A model for dark matter, naturalness and a complete gauge unification

TL;DR

This paper proposes a minimal extension of the Standard Model that unifies gauge couplings, explains dark matter as a stable neutral particle, and predicts testable signals in future experiments.

Contribution

It introduces a model combining dynamical electroweak symmetry breaking with gauge unification and dark matter, providing concrete predictions and constraints.

Findings

Unification scale at ~2.2 x 10^{15} GeV with coupling ~0.0304

Dark matter candidate mass range 30-800 GeV

Most parameter space testable by upcoming experiments

Abstract

We consider dark matter in a minimal extension of the Standard Model (SM) which breaks electroweak symmetry dynamically and leads to a complete unification of the SM and technicolor coupling constants.

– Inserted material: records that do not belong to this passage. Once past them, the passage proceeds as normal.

-- pv_equiv track=rewrite | github.com/chrinide/pyscf-scripts | tools/doubles.py | doubleexcitations
-- ===== SOURCE A (Python) =====
-- def doubleexcitations(nocc,nvir):
--     doubles = []
--     for occa in nocc:
--         for occb in nocc:
--             for virta in nvir:
--                 for virtb in nvir:
--                     doubles.append((occa,occb,virta,virtb))
--     return doubles
-- ===== SOURCE B (Python) =====
-- def doubleexcitations(nocc, nvir):
--     # Single flat loop: decode each index of range(n*n*m*m) by mixed-radix divmod.
--     n = len(nocc)
--     m = len(nvir)
--     out = []
--     for k in range(n * n * m * m):
--         k1, d = divmod(k, m)
--         k2, c = divmod(k1, m)
--         a, b = divmod(k2, n)
--         out.append((nocc[a], nocc[b], nvir[c], nvir[d]))
--     return out
-- ===== Notes on version B (the rewrite author's own statement) =====
-- stated objective: alternative
-- what changed: Replaces the four nested appending loops by a single flat loop over range(n*n*m*m) that decodes each counter value into the four indices by mixed-radix divmod and indexes the lists directly.
import Mathlib
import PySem

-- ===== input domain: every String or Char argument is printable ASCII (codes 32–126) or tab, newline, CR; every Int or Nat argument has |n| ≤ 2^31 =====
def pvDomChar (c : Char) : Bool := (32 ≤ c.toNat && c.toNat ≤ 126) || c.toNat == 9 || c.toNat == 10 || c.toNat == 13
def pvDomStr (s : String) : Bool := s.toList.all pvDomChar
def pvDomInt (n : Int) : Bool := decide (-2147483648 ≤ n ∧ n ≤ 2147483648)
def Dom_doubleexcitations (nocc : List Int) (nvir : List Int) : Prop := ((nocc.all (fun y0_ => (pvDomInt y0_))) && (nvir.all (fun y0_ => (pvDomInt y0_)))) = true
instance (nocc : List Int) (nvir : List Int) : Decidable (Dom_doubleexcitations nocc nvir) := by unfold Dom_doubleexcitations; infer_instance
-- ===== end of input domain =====

-- B enumerates one flat counter range(n*n*m*m) and decodes each value into the four
-- indices by mixed-radix divmod; alternative decomposition, same cost.

-- ===== PORT A =====
-- four nested loops, each appending to the accumulator 'doubles'
def doubleexcitations (nocc : List Int) (nvir : List Int) : List (Int × Int × Int × Int) :=
  nocc.foldl (fun doubles occa =>
    nocc.foldl (fun doubles occb =>
      nvir.foldl (fun doubles virta =>
        nvir.foldl (fun doubles virtb => doubles ++ [(occa, occb, virta, virtb)])
          doubles) doubles) doubles) []

-- ===== PORT B =====
-- Python's nocc[a] etc.: every decoded index is provably in range (a,b < n; c,d < m for
-- k < n*n*m*m), so the in-range access is ported exactly by getD with an unused default.
def doubleexcitations_alt (nocc : List Int) (nvir : List Int) : List (Int × Int × Int × Int) :=
  let n := nocc.length
  let m := nvir.length
  (List.range (n * n * m * m)).map (fun k =>
    let d := k % m
    let k1 := k / m
    let c := k1 % m
    let k2 := k1 / m
    let b := k2 % n
    let a := k2 / n
    (nocc.getD a 0, nocc.getD b 0, nvir.getD c 0, nvir.getD d 0))

-- ===== PRECONDITION & SPEC =====
def Spec_doubleexcitations (nocc : List Int) (nvir : List Int) (out : List (Int × Int × Int × Int)) : Prop := out = doubleexcitations_alt nocc nvir
instance (nocc : List Int) (nvir : List Int) (out : List (Int × Int × Int × Int)) : Decidable (Spec_doubleexcitations nocc nvir out) := by unfold Spec_doubleexcitations; infer_instance

-- ===== CLAIM (what is proved, stated in full; the proofs are below) =====
def Claim_equal_doubleexcitations : Prop := ∀ (nocc : List Int) (nvir : List Int), Dom_doubleexcitations nocc nvir → Spec_doubleexcitations nocc nvir (doubleexcitations nocc nvir)

-- ===== LEMMAS AND PROOFS =====

-- A's loops, innermost outwards, are repeated 'append one element' folds; each collapses to a flatMap.
theorem doubleexcitations_eq_flatMap (nocc nvir : List Int) :
    doubleexcitations nocc nvir =
      nocc.flatMap (fun occa => nocc.flatMap (fun occb =>
        nvir.flatMap (fun virta => nvir.map (fun virtb => (occa, occb, virta, virtb))))) := by
  unfold doubleexcitations
  simp only [PySem.List.foldl_append_singleton_eq_map, PySem.List.foldl_append_eq_flatMap,
    List.nil_append]

-- Splitting off one mixed-radix digit: mapping a decoder over range (len·m) is a flatMap
-- over the list of the digit's elements, with the remainder fed to the rest of the decoder.
theorem map_range_digit {α β : Type} (xs : List α) (x0 : α) (m : ℕ) (g : α → ℕ → β) :
    (List.range (xs.length * m)).map (fun k => g (xs.getD (k / m) x0) (k % m))
      = xs.flatMap (fun x => (List.range m).map (fun r => g x r)) := by
  induction xs with
  | nil => simp
  | cons x xs ih =>
    rcases Nat.eq_zero_or_pos m with hm | hm
    · simp [hm]
    · rw [List.flatMap_cons, List.length_cons,
        show (xs.length + 1) * m = m + xs.length * m by ring, List.range_add,
        List.map_append, List.map_map]
      congr 1
      · apply List.map_congr_left
        intro k hk
        have hk' := List.mem_range.mp hk
        simp [Nat.div_eq_of_lt hk', Nat.mod_eq_of_lt hk']
      · rw [← ih]
        apply List.map_congr_left
        intro j _
        simp [Function.comp, Nat.add_comm m j, Nat.add_div_right _ hm, Nat.add_mod_right]

-- mapping getD over range of the length is just map
theorem map_range_getD {α β : Type} (xs : List α) (x0 : α) (f : α → β) :
    (List.range xs.length).map (fun t => f (xs.getD t x0)) = xs.map f := by
  induction xs with
  | nil => simp
  | cons x xs ih =>
    rw [List.length_cons, show xs.length + 1 = 1 + xs.length by ring, List.range_add,
      List.map_append, List.map_map]
    have h : ((fun t => f ((x :: xs).getD t x0)) ∘ fun t => 1 + t)
        = (fun t => f (xs.getD t x0)) := by
      funext t
      simp [Function.comp, Nat.add_comm 1 t]
    rw [h, ih]
    simp [List.map_cons]

-- decoder local names (proof-only helpers)
def decBC (nvir : List Int) (a b : Int) (s : Nat) : Int × Int × Int × Int :=
  (a, b, nvir.getD (s / nvir.length % nvir.length) 0, nvir.getD (s % nvir.length) 0)

def decB (nocc nvir : List Int) (a : Int) (r : Nat) : Int × Int × Int × Int :=
  (a, nocc.getD (r / nvir.length / nvir.length % nocc.length) 0,
   nvir.getD (r / nvir.length % nvir.length) 0, nvir.getD (r % nvir.length) 0)

-- innermost two digits: a range over m*m decodes into the two virtual-orbital loops
theorem alt_stepC (nvir : List Int) (a b : Int) :
    (List.range (nvir.length * nvir.length)).map (decBC nvir a b)
    = nvir.flatMap (fun c => nvir.map (fun d => (a, b, c, d))) := by
  have h1 : (List.range (nvir.length * nvir.length)).map (decBC nvir a b)
      = (List.range (nvir.length * nvir.length)).map (fun s => (a, b, nvir.getD (s / nvir.length) 0, nvir.getD (s % nvir.length % nvir.length) 0)) := by
    apply List.map_congr_left
    intro s hs
    have hslt := List.mem_range.mp hs
    have hm : 0 < nvir.length := by
      rcases Nat.eq_zero_or_pos nvir.length with h | h
      · rw [h] at hslt; omega
      · exact h
    have hdiv : s / nvir.length < nvir.length := (Nat.div_lt_iff_lt_mul hm).mpr hslt
    simp [decBC, Nat.mod_eq_of_lt hdiv, Nat.mod_mod_of_dvd _ (dvd_refl nvir.length)]
  have h2 := map_range_digit nvir 0 nvir.length (fun x t => (a, b, x, nvir.getD (t % nvir.length) 0))
  rw [h1, h2]
  congr 1
  funext x
  have h3 : (List.range nvir.length).map (fun t => (a, b, x, nvir.getD (t % nvir.length) 0))
      = (List.range nvir.length).map (fun t => (a, b, x, nvir.getD t 0)) := by
    apply List.map_congr_left
    intro t ht
    simp [Nat.mod_eq_of_lt (List.mem_range.mp ht)]
  rw [h3]
  exact map_range_getD nvir 0 (fun d => (a, b, x, d))

-- third digit: a range over n*(m*m) decodes into the second occupied loop plus alt_stepC
theorem alt_stepB (nocc nvir : List Int) (a : Int) :
    (List.range (nocc.length * (nvir.length * nvir.length))).map (decB nocc nvir a)
    = nocc.flatMap (fun b => nvir.flatMap (fun c => nvir.map (fun d => (a, b, c, d)))) := by
  have h1 : (List.range (nocc.length * (nvir.length * nvir.length))).map (decB nocc nvir a)
      = (List.range (nocc.length * (nvir.length * nvir.length))).map (fun r => decBC nvir a (nocc.getD (r / (nvir.length * nvir.length)) 0) (r % (nvir.length * nvir.length))) := by
    apply List.map_congr_left
    intro r hr
    have hrlt := List.mem_range.mp hr
    have hmm : 0 < nvir.length * nvir.length := by
      rcases Nat.eq_zero_or_pos (nvir.length * nvir.length) with h | h
      · rw [h, Nat.mul_zero] at hrlt; omega
      · exact h
    have hdiv : r / (nvir.length * nvir.length) < nocc.length :=
      (Nat.div_lt_iff_lt_mul hmm).mpr (Nat.mul_comm nocc.length (nvir.length * nvir.length) ▸ hrlt)
    unfold decB decBC
    rw [Nat.div_div_eq_div_mul, Nat.mod_eq_of_lt hdiv,
      Nat.mod_mul_right_div_self, Nat.mod_mod_of_dvd _ (dvd_refl nvir.length),
      Nat.mod_mod_of_dvd _ (Dvd.intro nvir.length rfl)]
  have h2 := map_range_digit nocc 0 (nvir.length * nvir.length) (fun x s => decBC nvir a x s)
  rw [h1, h2]
  congr 1
  funext x
  exact alt_stepC nvir a x

-- full decoder: B's flat range decodes into A's four nested loops
theorem doubleexcitations_spec_core (nocc nvir : List Int) :
    doubleexcitations nocc nvir = doubleexcitations_alt nocc nvir := by
  rw [doubleexcitations_eq_flatMap]
  refine Eq.symm ?_
  show (List.range (nocc.length * nocc.length * nvir.length * nvir.length)).map (fun k => (nocc.getD (k / nvir.length / nvir.length / nocc.length) 0, nocc.getD (k / nvir.length / nvir.length % nocc.length) 0, nvir.getD (k / nvir.length % nvir.length) 0, nvir.getD (k % nvir.length) 0)) = _
  have h1 : (List.range (nocc.length * nocc.length * nvir.length * nvir.length)).map (fun k => (nocc.getD (k / nvir.length / nvir.length / nocc.length) 0, nocc.getD (k / nvir.length / nvir.length % nocc.length) 0, nvir.getD (k / nvir.length % nvir.length) 0, nvir.getD (k % nvir.length) 0))
      = (List.range (nocc.length * (nocc.length * (nvir.length * nvir.length)))).map (fun k => decB nocc nvir (nocc.getD (k / (nocc.length * (nvir.length * nvir.length))) 0) (k % (nocc.length * (nvir.length * nvir.length)))) := by
    rw [show nocc.length * nocc.length * nvir.length * nvir.length = nocc.length * (nocc.length * (nvir.length * nvir.length)) by ring]
    apply List.map_congr_left
    intro k _
    have e1 : k / nvir.length / nvir.length / nocc.length
        = k / (nocc.length * (nvir.length * nvir.length)) := by
      rw [Nat.div_div_eq_div_mul, Nat.div_div_eq_div_mul]
      congr 1
      ring
    have e2 : k % (nocc.length * (nvir.length * nvir.length)) / nvir.length / nvir.length % nocc.length
        = k / nvir.length / nvir.length % nocc.length := by
      rw [Nat.div_div_eq_div_mul, Nat.div_div_eq_div_mul,
        show nocc.length * (nvir.length * nvir.length) = nvir.length * nvir.length * nocc.length by ring,
        Nat.mod_mul_right_div_self, Nat.mod_mod_of_dvd _ (dvd_refl nocc.length)]
    have e3 : k % (nocc.length * (nvir.length * nvir.length)) / nvir.length % nvir.length
        = k / nvir.length % nvir.length := by
      rw [show nocc.length * (nvir.length * nvir.length) = nvir.length * (nvir.length * nocc.length) by ring,
        Nat.mod_mul_right_div_self, Nat.mod_mod_of_dvd _ (Dvd.intro nocc.length rfl)]
    have e4 : k % (nocc.length * (nvir.length * nvir.length)) % nvir.length = k % nvir.length :=
      Nat.mod_mod_of_dvd _ ⟨nocc.length * nvir.length, by ring⟩
    unfold decB
    rw [e1, e2, e3, e4]
  have h2 := map_range_digit nocc 0 (nocc.length * (nvir.length * nvir.length)) (fun x r => decB nocc nvir x r)
  rw [h1, h2]
  congr 1
  funext x
  exact alt_stepB nocc nvir x

-- ===== VERDICT (by name: the statement is the Claim_ definition above) =====
theorem doubleexcitations_spec : Claim_equal_doubleexcitations := by
  intro nocc nvir _
  exact doubleexcitations_spec_core nocc nvir
-- pv_equiv track=rewrite | github.com/J-asy/Algorithms-and-Data-Structures | boyer_moore/boyer_moore.py | match_prefix_preprocess
-- ===== SOURCE A (Python) =====
-- def match_prefix_preprocess(z_array):
--     """ Returns an array whereby each position i + 1 contains an offset value that determines
--     the safe match prefix shift when a mismatch occurs at position i in the pattern
--
--     :time complexity: O(m)
--     :space complexity: O(m), where m is the length of z_array
--     """
--     match_prefix_array = [0] * (len(z_array) + 1)
--     i = len(z_array) - 1
--     while i >= 0:
--         if z_array[i] + i == len(z_array):
--             match_prefix_array[i] = z_array[i]
--         else:
--             match_prefix_array[i] = match_prefix_array[i + 1]
--         i -= 1
--     return match_prefix_array
-- ===== SOURCE B (Python) =====
-- def match_prefix_preprocess(z_array):
--     n = len(z_array)
--     match_prefix_array = [0] * (n + 1)
--     last = 0
--     for i in range(n):
--         if z_array[i] + i == n:
--             v = z_array[i]
--             for k in range(last, i + 1):
--                 match_prefix_array[k] = v
--             last = i + 1
--     return match_prefix_array
-- ===== Notes on version B (the rewrite author's own statement) =====
-- stated objective: faster
-- what changed: Replaces A's backward carry loop (each of the m+1 cells copies its right neighbour unless its own prefix qualifies) with a single forward scan that, at each qualifying index, bulk-fills the pending interval via a running 'last' pointer, skipping per-cell work elsewhere.
import Mathlib
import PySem

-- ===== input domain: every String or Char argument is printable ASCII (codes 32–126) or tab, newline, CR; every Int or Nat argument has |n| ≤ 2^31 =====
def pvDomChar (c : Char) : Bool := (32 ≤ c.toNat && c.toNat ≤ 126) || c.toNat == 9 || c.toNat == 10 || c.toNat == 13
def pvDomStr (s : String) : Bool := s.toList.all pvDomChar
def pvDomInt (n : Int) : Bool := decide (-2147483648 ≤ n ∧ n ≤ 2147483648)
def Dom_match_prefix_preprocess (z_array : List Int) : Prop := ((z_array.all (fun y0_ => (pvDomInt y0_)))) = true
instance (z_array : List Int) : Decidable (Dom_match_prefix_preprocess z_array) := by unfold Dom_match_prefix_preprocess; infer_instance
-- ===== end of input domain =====

-- B replaces A's backward carry loop with a forward interval-filling scan (objective: alternative, same O(m) cost).

-- ===== PORT A =====
-- A's backward while-loop writes cell i from z[i] or from the already-written cell i+1;
-- ported as recursion on i producing the suffix match_prefix_array[i..n]: the suffix for
-- i+1 ('rest') is computed first, then cell i is prepended (z_array[i] is in range, so
-- List.getD is exact for Python's z_array[i]).
def matchPrefixGoA (z : List Int) (n i : Nat) : List Int :=
  if _h : i < n then
    let rest := matchPrefixGoA z n (i + 1)
    (if z.getD i 0 + (i : Int) = (n : Int) then z.getD i 0 else rest.headD 0) :: rest
  else
    [0]
termination_by n - i

def match_prefix_preprocess (z_array : List Int) : List Int :=
  matchPrefixGoA z_array z_array.length 0

-- ===== PORT B =====
-- B's forward scan: state is i and the 'last' pointer; each qualifying index i emits the
-- filled segment for positions last..i, and the trailing zeros (positions last..n) are
-- emitted at the end.
def matchPrefixGoB (z : List Int) (n i last : Nat) : List Int :=
  if _h : i < n then
    if z.getD i 0 + (i : Int) = (n : Int) then
      List.replicate (i + 1 - last) (z.getD i 0) ++ matchPrefixGoB z n (i + 1) (i + 1)
    else
      matchPrefixGoB z n (i + 1) last
  else
    List.replicate (n + 1 - last) 0
termination_by n - i

def match_prefix_preprocess_alt (z_array : List Int) : List Int :=
  matchPrefixGoB z_array z_array.length 0 0

-- ===== PRECONDITION & SPEC =====
def Spec_match_prefix_preprocess (z_array : List Int) (out : List Int) : Prop := out = match_prefix_preprocess_alt z_array
instance (z_array : List Int) (out : List Int) : Decidable (Spec_match_prefix_preprocess z_array out) := by unfold Spec_match_prefix_preprocess; infer_instance

-- ===== CLAIM (what is proved, stated in full; the proofs are below) =====
def Claim_equal_match_prefix_preprocess : Prop := ∀ (z_array : List Int), Dom_match_prefix_preprocess z_array → Spec_match_prefix_preprocess z_array (match_prefix_preprocess z_array)

-- ===== LEMMAS AND PROOFS =====

-- Key invariant: from state (i, last) with last ≤ i ≤ n, B's scan emits (i - last) copies
-- of the head of A's suffix for i, followed by exactly A's suffix for i.
theorem goB_eq_goA (z : List Int) (n i last : Nat) (hli : last ≤ i) (hin : i ≤ n) :
    matchPrefixGoB z n i last
      = List.replicate (i - last) ((matchPrefixGoA z n i).headD 0) ++ matchPrefixGoA z n i := by
  induction i, last using matchPrefixGoB.induct z n with
  | case1 i last h hq ih =>
    rw [matchPrefixGoB, matchPrefixGoA]
    simp only [dif_pos h, if_pos hq]
    rw [ih (le_refl _) h]
    have : i + 1 - last = (i - last) + 1 := by omega
    rw [this, List.replicate_succ', List.headD_cons]
    simp
  | case2 i last h hq ih =>
    rw [matchPrefixGoB, matchPrefixGoA]
    simp only [dif_pos h, if_neg hq]
    rw [ih (Nat.le_succ_of_le hli) h]
    have h1 : i + 1 - last = (i - last) + 1 := by omega
    rw [h1, List.replicate_succ']
    simp
  | case3 i last h =>
    rw [matchPrefixGoB, matchPrefixGoA]
    simp only [dif_neg h]
    have h1 : n + 1 - last = (i - last) + 1 := by omega
    rw [h1, List.replicate_succ']
    simp

theorem match_prefix_preprocess_spec : Claim_equal_match_prefix_preprocess := by
  intro z _
  unfold Spec_match_prefix_preprocess match_prefix_preprocess match_prefix_preprocess_alt
  rw [goB_eq_goA z z.length 0 0 (le_refl _) (Nat.zero_le _)]
  simp
-- pv_equiv track=rewrite | github.com/printjin-gmailcom/2024--Code_States-SSU-Coding_Test | image15.py | solution
-- ===== SOURCE A (Python) =====
-- def solution(arr, k):
-- 	cols = len(arr[0])
-- 	rows = len(arr)
--
-- 	if k == 0:
-- 		return arr
-- 	if cols == 1 and rows == 1:
-- 		return arr
--
-- 	if cols >= rows:
-- 		answer = [[] for _ in range(rows)]
--
-- 		for i in range(rows):
-- 			for j in range(cols//2):
-- 				answer[i].append(max(arr[i][2*j], arr[i][2*j+1]))
--
-- 	else:
-- 		answer = [[] for _ in range(rows//2)]
--
-- 		for i in range(cols):
-- 			for j in range(rows//2):
-- 				answer[j].append(min(arr[2*j][i], arr[2*j+1][i]))
--
-- 	return solution(answer, k-1)
-- ===== SOURCE B (Python) =====
-- def _pairwise(xs, f):
--     if len(xs) < 2:
--         return []
--     return [f(xs[0], xs[1])] + _pairwise(xs[2:], f)
--
--
-- def solution(arr, k):
--     while True:
--         cols = len(arr[0])
--         rows = len(arr)
--         if k == 0 or (cols == 1 and rows == 1):
--             return arr
--         if cols >= rows:
--             arr = [_pairwise(row, max) for row in arr]
--         else:
--             arr = _pairwise(arr, lambda r0, r1: [min(a, b) for a, b in zip(r0, r1)])
--         k -= 1
-- ===== Notes on version B (the rewrite author's own statement) =====
-- stated objective: simpler
-- what changed: Replaces the tail recursion by an iterative loop and replaces the index-based nested loops that append into a preallocated answer by direct pairwise reductions (row-max via an adjacent-pair helper on each row, column-min via the same helper on the list of rows plus zip); Pre_ excludes empty grids, where A raises IndexError, and, for k != 0, non-rectangular grids, where A usually raises IndexError mid-recursion and where, if it does return, how much of an uneven row to keep is an unspecified corner on which A's fixed cols=len(arr[0]) indexing and B's zip truncation are both defensible.
-- outside the precondition, e.g. on solution([[7], [1, 2], [5, 3], [6, 4]], 1): A returns [[1], [5]], B returns [[1], [5, 3]]
import Mathlib
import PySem
-- B replaces A's per-row freeze scan by an event-driven sweep: robots are bucketed once by the step their fuel runs out (with their resting point), and an accumulated patch dict is applied to each row; alternative decomposition, same exact values.


-- ===== PORT A =====
def get_path_points (best_path : List (List Int)) (path_len : List Int) : List (List Int) :=
  let step_index := (PySem.List.max? path_len (fun x => x)).getD 0
  let turn_points : List (List Int) := [PySem.List.pyGetD best_path 0 []]
  (PySem.List.pyRange 1 (step_index + 1) 1).foldl
    (fun turn_points j =>
      let point_i := PySem.List.pyGetD best_path j []
      let point_i := (List.range (PySem.List.pyGetD best_path 0 []).length).foldl
        (fun p (i : Nat) =>
          if PySem.List.pyGetD path_len ((i : Nat) : Int) 0 < j then
            PySem.List.pySetD p ((i : Nat) : Int)
              (PySem.List.pyGetD (PySem.List.pyGetD best_path (PySem.List.pyGetD path_len ((i : Nat) : Int) 0) []) ((i : Nat) : Int) 0)
          else p) point_i
      turn_points ++ [point_i]) turn_points
lemma pvRange_optNth (n : Int) (j : Int) :
    pvOptNth (PySem.List.pyRange 0 n 1) j = if 0 ≤ j ∧ j < n then some j else none := by
  have hlen : (PySem.List.pyRange 0 n 1).length = n.toNat := by
    rw [PySem.List.length_pyRange_one]; congr 1; omega
  by_cases h : 0 ≤ j ∧ j < n
  · rw [if_pos h, pvOptNth_some (by omega) (by omega)]
    rw [PySem.List.getElem_pyRange_one 0 n j.toNat (by omega)]
    congr 1; omega
  · rw [if_neg h]
    by_cases h0 : 0 ≤ j
    · exact pvOptNth_ge (by omega)
    · exact pvOptNth_neg (by omega)

lemma pvInitTbl_get? (n : Int) (j : Int) (h0 : 0 ≤ j) (h1 : j < n) :
    ((PySem.List.pyRange 0 n 1).foldl
      (fun t i => t.insert i (some (i - 1), some (i + 1))) PySem.Dict.empty).get? j =
      some (some (j - 1), some (j + 1)) := by
  rw [PySem.Dict.get?_eq_some_iff_mem_items _ _ _
    (PySem.Dict.nodup_keys_foldl_insert _ _ _ (by simp [PySem.Dict.keys_empty]))]
  rw [PySem.Dict.items_foldl_insert_fresh (PySem.List.pyRange 0 n 1) (fun i => i)
    (fun i => (some (i - 1), some (i + 1))) PySem.Dict.empty
    (fun a _ => PySem.Dict.contains_empty a) (by simpa using PySem.List.nodup_pyRange_one 0 n)]
  simp only [show PySem.Dict.empty.items = ([] : List (Int × (Option Int × Option Int))) from rfl,
    List.nil_append, List.mem_map]
  exact ⟨j, (PySem.List.mem_pyRange_one).mpr ⟨h0, h1⟩, rfl⟩

lemma pvInitChain (n : Int) (hn : 2 ≤ n) :
    pvChain ((((PySem.List.pyRange 0 n 1).foldl
        (fun t i => t.insert i (some (i - 1), some (i + 1)))
        PySem.Dict.empty).insert 0 (none, some 1)).insert (n - 1) (some (n - 2), none))
      (PySem.List.pyRange 0 n 1) := by
  intro i x hx
  rw [pvRange_optNth] at hx
  split at hx
  · next hb =>
    have hxi : x = i := (Option.some_inj.mp hx).symm
    subst hxi
    rw [pvRange_optNth, pvRange_optNth]
    by_cases hlast : x = n - 1
    · rw [hlast, PySem.Dict.get?_insert_self, if_pos (by omega), if_neg (by omega)]
      ring_nf
    · rw [PySem.Dict.get?_insert_of_ne _ _ hlast]
      by_cases hfirst : x = 0
      · rw [hfirst, PySem.Dict.get?_insert_self, if_neg (by omega), if_pos (by omega)]
        norm_num
      · rw [PySem.Dict.get?_insert_of_ne _ _ hfirst,
          pvInitTbl_get? n x (by omega) (by omega), if_pos (by omega), if_pos (by omega)]
  · exact absurd hx (by simp)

The unification scale is determined to be $M_{\rm U} \approx 2.2 \times 10^{15}$ GeV and the unified coupling $\alpha_{\rm U} \approx 0.0304$. Moreover, unification strongly suggest that the technicolor sector of the model must become strong at the scale of ${\cal O}$(TeV). The model also contains a tightly constrained sector of mixing neutral fields stabilized by a discrete symmetry. We find the lightest of these states can be DM with a mass in the range $m_{\rm DM} \approx 30-800$ GeV. We find a large set of parameters that satisfy all available constraints from colliders and from dark matter search experiments. However, most of the available parameter space is within the reach of the next generation of DM search experiments. The model is also sensitive to a modest improvement in the measurement of the precision electroweak parameters.